Aim of the task » Copy exactly the stretch of data below from the line with "-- B replaces" through the line with "if i ≤ j then", including both of those lines.

Collected data »
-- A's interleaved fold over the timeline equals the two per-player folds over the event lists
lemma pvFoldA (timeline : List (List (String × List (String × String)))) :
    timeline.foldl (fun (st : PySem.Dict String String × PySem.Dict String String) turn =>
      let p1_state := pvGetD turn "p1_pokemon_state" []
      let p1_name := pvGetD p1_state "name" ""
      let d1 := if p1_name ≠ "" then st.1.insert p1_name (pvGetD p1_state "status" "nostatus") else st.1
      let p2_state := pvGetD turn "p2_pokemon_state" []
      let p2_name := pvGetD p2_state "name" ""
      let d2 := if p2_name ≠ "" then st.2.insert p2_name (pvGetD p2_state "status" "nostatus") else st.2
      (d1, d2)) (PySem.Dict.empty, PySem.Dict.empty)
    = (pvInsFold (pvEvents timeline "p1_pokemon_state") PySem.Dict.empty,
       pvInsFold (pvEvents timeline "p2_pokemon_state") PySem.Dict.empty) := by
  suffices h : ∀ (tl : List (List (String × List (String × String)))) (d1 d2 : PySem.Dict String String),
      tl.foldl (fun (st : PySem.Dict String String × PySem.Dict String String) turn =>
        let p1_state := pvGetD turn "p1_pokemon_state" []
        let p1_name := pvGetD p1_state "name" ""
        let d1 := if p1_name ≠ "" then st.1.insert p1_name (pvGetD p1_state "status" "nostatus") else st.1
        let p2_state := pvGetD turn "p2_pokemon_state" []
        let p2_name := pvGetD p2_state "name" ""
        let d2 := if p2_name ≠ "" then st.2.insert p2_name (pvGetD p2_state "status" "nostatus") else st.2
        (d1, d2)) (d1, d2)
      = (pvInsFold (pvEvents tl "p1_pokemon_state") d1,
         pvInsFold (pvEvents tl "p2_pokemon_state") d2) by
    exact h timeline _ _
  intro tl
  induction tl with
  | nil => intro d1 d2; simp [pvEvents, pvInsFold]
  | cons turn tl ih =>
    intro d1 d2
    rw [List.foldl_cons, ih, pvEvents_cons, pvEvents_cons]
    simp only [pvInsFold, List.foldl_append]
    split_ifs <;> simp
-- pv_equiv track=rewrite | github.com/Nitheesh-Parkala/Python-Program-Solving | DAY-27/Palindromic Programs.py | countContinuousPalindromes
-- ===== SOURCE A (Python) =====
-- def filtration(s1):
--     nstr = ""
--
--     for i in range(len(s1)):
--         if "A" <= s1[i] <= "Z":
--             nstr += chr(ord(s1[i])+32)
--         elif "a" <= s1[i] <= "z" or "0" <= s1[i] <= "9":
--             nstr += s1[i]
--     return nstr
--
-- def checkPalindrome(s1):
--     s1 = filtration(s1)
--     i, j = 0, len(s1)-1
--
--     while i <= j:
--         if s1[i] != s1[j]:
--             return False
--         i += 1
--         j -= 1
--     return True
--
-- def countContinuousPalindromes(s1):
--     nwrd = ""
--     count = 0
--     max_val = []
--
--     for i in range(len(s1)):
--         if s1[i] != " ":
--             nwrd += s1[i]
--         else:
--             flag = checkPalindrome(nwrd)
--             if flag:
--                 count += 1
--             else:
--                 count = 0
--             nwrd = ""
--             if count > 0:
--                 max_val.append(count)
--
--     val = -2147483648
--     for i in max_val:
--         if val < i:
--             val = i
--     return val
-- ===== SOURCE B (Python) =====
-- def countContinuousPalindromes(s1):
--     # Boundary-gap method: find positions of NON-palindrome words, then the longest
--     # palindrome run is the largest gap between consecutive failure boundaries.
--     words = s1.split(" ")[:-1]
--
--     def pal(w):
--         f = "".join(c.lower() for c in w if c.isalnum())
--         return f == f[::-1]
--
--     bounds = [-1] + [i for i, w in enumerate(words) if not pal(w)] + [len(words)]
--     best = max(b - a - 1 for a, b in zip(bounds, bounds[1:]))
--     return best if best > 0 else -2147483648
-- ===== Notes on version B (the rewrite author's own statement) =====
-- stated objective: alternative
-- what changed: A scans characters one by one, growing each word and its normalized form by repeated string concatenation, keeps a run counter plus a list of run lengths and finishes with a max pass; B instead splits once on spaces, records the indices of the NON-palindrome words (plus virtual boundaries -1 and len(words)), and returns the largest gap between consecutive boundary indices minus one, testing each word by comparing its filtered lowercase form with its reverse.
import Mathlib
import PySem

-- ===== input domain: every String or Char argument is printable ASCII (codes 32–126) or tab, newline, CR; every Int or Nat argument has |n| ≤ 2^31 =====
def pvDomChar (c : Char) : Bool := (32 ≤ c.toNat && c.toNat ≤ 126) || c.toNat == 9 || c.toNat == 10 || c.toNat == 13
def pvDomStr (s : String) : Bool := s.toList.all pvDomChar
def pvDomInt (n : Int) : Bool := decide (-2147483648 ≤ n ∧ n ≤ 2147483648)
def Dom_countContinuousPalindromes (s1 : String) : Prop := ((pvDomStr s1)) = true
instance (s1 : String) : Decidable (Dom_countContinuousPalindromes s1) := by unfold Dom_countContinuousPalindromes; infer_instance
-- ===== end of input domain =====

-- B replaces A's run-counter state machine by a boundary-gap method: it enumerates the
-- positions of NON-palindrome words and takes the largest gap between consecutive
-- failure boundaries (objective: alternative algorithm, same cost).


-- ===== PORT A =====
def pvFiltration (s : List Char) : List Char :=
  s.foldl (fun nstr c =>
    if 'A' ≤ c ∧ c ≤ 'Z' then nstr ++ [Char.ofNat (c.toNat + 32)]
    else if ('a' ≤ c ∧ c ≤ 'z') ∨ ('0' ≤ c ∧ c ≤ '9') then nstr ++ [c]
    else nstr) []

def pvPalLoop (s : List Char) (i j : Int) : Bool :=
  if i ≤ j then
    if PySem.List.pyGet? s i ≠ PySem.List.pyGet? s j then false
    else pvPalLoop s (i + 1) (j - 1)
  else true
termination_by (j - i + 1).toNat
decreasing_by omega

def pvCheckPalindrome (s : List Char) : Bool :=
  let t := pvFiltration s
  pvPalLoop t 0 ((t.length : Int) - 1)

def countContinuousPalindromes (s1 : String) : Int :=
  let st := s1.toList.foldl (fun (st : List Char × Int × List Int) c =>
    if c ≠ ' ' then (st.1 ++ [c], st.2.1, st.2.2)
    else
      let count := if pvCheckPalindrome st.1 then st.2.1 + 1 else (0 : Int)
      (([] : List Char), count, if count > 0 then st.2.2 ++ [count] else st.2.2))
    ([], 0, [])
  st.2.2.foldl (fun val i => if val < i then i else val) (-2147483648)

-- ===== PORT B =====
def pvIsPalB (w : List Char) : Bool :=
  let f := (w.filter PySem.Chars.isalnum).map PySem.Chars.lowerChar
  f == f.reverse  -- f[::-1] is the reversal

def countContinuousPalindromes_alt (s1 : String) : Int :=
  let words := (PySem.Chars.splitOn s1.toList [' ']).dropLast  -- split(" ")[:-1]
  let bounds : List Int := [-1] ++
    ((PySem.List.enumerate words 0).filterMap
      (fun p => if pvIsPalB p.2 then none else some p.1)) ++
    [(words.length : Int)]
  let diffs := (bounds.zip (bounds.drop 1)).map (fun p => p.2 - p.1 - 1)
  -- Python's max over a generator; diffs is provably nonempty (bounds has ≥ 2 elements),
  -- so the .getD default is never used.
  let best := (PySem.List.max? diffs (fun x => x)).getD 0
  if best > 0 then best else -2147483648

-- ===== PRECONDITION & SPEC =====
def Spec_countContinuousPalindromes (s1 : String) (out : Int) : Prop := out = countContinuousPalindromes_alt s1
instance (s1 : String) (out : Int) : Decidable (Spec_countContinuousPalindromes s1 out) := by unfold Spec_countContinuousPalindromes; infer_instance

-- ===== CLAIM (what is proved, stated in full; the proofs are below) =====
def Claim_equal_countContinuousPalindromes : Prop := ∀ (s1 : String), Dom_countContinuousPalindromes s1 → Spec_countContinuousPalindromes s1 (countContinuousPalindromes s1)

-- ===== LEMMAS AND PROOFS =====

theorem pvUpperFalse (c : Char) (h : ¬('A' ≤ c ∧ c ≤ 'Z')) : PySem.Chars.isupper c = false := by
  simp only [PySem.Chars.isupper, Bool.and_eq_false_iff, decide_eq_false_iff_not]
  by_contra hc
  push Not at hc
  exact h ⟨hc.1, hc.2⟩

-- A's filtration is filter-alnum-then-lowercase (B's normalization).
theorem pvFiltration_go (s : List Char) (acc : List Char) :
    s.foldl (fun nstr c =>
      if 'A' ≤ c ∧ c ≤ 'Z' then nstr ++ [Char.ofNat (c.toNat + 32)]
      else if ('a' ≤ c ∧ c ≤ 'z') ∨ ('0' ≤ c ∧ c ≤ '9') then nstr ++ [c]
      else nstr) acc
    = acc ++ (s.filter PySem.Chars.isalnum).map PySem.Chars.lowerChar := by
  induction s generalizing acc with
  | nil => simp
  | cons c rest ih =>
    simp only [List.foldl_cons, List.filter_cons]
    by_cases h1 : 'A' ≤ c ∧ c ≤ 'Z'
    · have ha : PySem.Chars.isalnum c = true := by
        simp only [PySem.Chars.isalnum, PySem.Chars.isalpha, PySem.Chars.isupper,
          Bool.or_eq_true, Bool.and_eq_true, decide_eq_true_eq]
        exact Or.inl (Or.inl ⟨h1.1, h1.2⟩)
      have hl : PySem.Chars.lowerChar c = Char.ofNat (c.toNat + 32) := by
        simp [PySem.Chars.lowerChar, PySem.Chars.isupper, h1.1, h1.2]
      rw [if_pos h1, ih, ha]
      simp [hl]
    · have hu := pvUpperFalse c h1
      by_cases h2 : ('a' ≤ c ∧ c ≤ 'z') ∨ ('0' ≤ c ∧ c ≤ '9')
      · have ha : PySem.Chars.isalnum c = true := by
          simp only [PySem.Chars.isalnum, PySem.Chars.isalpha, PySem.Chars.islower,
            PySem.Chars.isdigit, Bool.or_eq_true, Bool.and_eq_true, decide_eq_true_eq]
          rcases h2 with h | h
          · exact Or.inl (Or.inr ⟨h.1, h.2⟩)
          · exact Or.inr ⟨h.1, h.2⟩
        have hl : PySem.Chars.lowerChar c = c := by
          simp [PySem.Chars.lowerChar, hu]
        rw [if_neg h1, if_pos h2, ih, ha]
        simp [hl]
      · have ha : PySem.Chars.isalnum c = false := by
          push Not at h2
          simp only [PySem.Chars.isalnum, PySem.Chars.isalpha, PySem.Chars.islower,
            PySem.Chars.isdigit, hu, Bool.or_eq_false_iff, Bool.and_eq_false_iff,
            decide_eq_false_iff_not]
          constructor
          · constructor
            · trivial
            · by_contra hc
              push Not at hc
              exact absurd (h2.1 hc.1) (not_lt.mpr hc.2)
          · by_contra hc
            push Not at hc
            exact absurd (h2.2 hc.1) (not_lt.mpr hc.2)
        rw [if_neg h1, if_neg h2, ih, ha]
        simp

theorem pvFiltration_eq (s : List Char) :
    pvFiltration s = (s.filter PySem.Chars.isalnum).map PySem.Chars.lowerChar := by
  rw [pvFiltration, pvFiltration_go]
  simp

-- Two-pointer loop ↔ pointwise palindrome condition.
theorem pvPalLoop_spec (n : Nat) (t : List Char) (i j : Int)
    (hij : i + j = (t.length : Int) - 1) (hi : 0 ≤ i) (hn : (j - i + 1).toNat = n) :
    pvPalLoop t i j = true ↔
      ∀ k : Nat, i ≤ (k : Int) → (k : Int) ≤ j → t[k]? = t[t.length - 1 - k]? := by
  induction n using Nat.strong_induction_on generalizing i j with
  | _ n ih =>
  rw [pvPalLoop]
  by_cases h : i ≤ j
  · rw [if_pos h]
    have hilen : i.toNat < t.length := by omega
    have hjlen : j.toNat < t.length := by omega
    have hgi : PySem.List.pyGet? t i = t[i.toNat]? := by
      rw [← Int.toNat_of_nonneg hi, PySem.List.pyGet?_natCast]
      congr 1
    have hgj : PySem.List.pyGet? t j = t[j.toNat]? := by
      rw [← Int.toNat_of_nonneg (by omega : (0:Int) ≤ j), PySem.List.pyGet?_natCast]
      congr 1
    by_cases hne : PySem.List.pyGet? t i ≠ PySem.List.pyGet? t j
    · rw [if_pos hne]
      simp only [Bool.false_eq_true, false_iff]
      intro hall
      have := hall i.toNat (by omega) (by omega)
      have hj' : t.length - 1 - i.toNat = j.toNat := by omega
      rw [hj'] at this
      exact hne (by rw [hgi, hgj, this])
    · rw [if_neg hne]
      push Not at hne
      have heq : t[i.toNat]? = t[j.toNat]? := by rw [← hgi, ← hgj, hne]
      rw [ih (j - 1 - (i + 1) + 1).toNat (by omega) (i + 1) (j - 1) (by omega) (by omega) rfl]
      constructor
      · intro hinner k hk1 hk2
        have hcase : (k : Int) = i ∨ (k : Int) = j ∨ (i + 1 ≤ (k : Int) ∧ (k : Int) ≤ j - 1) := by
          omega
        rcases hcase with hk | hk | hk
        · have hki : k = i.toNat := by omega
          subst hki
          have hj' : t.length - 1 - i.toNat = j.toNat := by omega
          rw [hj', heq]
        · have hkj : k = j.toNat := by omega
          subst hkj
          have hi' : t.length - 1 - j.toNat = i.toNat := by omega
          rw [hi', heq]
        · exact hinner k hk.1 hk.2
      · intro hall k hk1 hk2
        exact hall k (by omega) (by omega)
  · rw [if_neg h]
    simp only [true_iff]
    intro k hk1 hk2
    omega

Solution to this problem »
-- B replaces A's run-counter state machine by a boundary-gap method: it enumerates the
-- positions of NON-palindrome words and takes the largest gap between consecutive
-- failure boundaries (objective: alternative algorithm, same cost).


-- ===== PORT A =====
def pvFiltration (s : List Char) : List Char :=
  s.foldl (fun nstr c =>
    if 'A' ≤ c ∧ c ≤ 'Z' then nstr ++ [Char.ofNat (c.toNat + 32)]
    else if ('a' ≤ c ∧ c ≤ 'z') ∨ ('0' ≤ c ∧ c ≤ '9') then nstr ++ [c]
    else nstr) []

def pvPalLoop (s : List Char) (i j : Int) : Bool :=
  if i ≤ j then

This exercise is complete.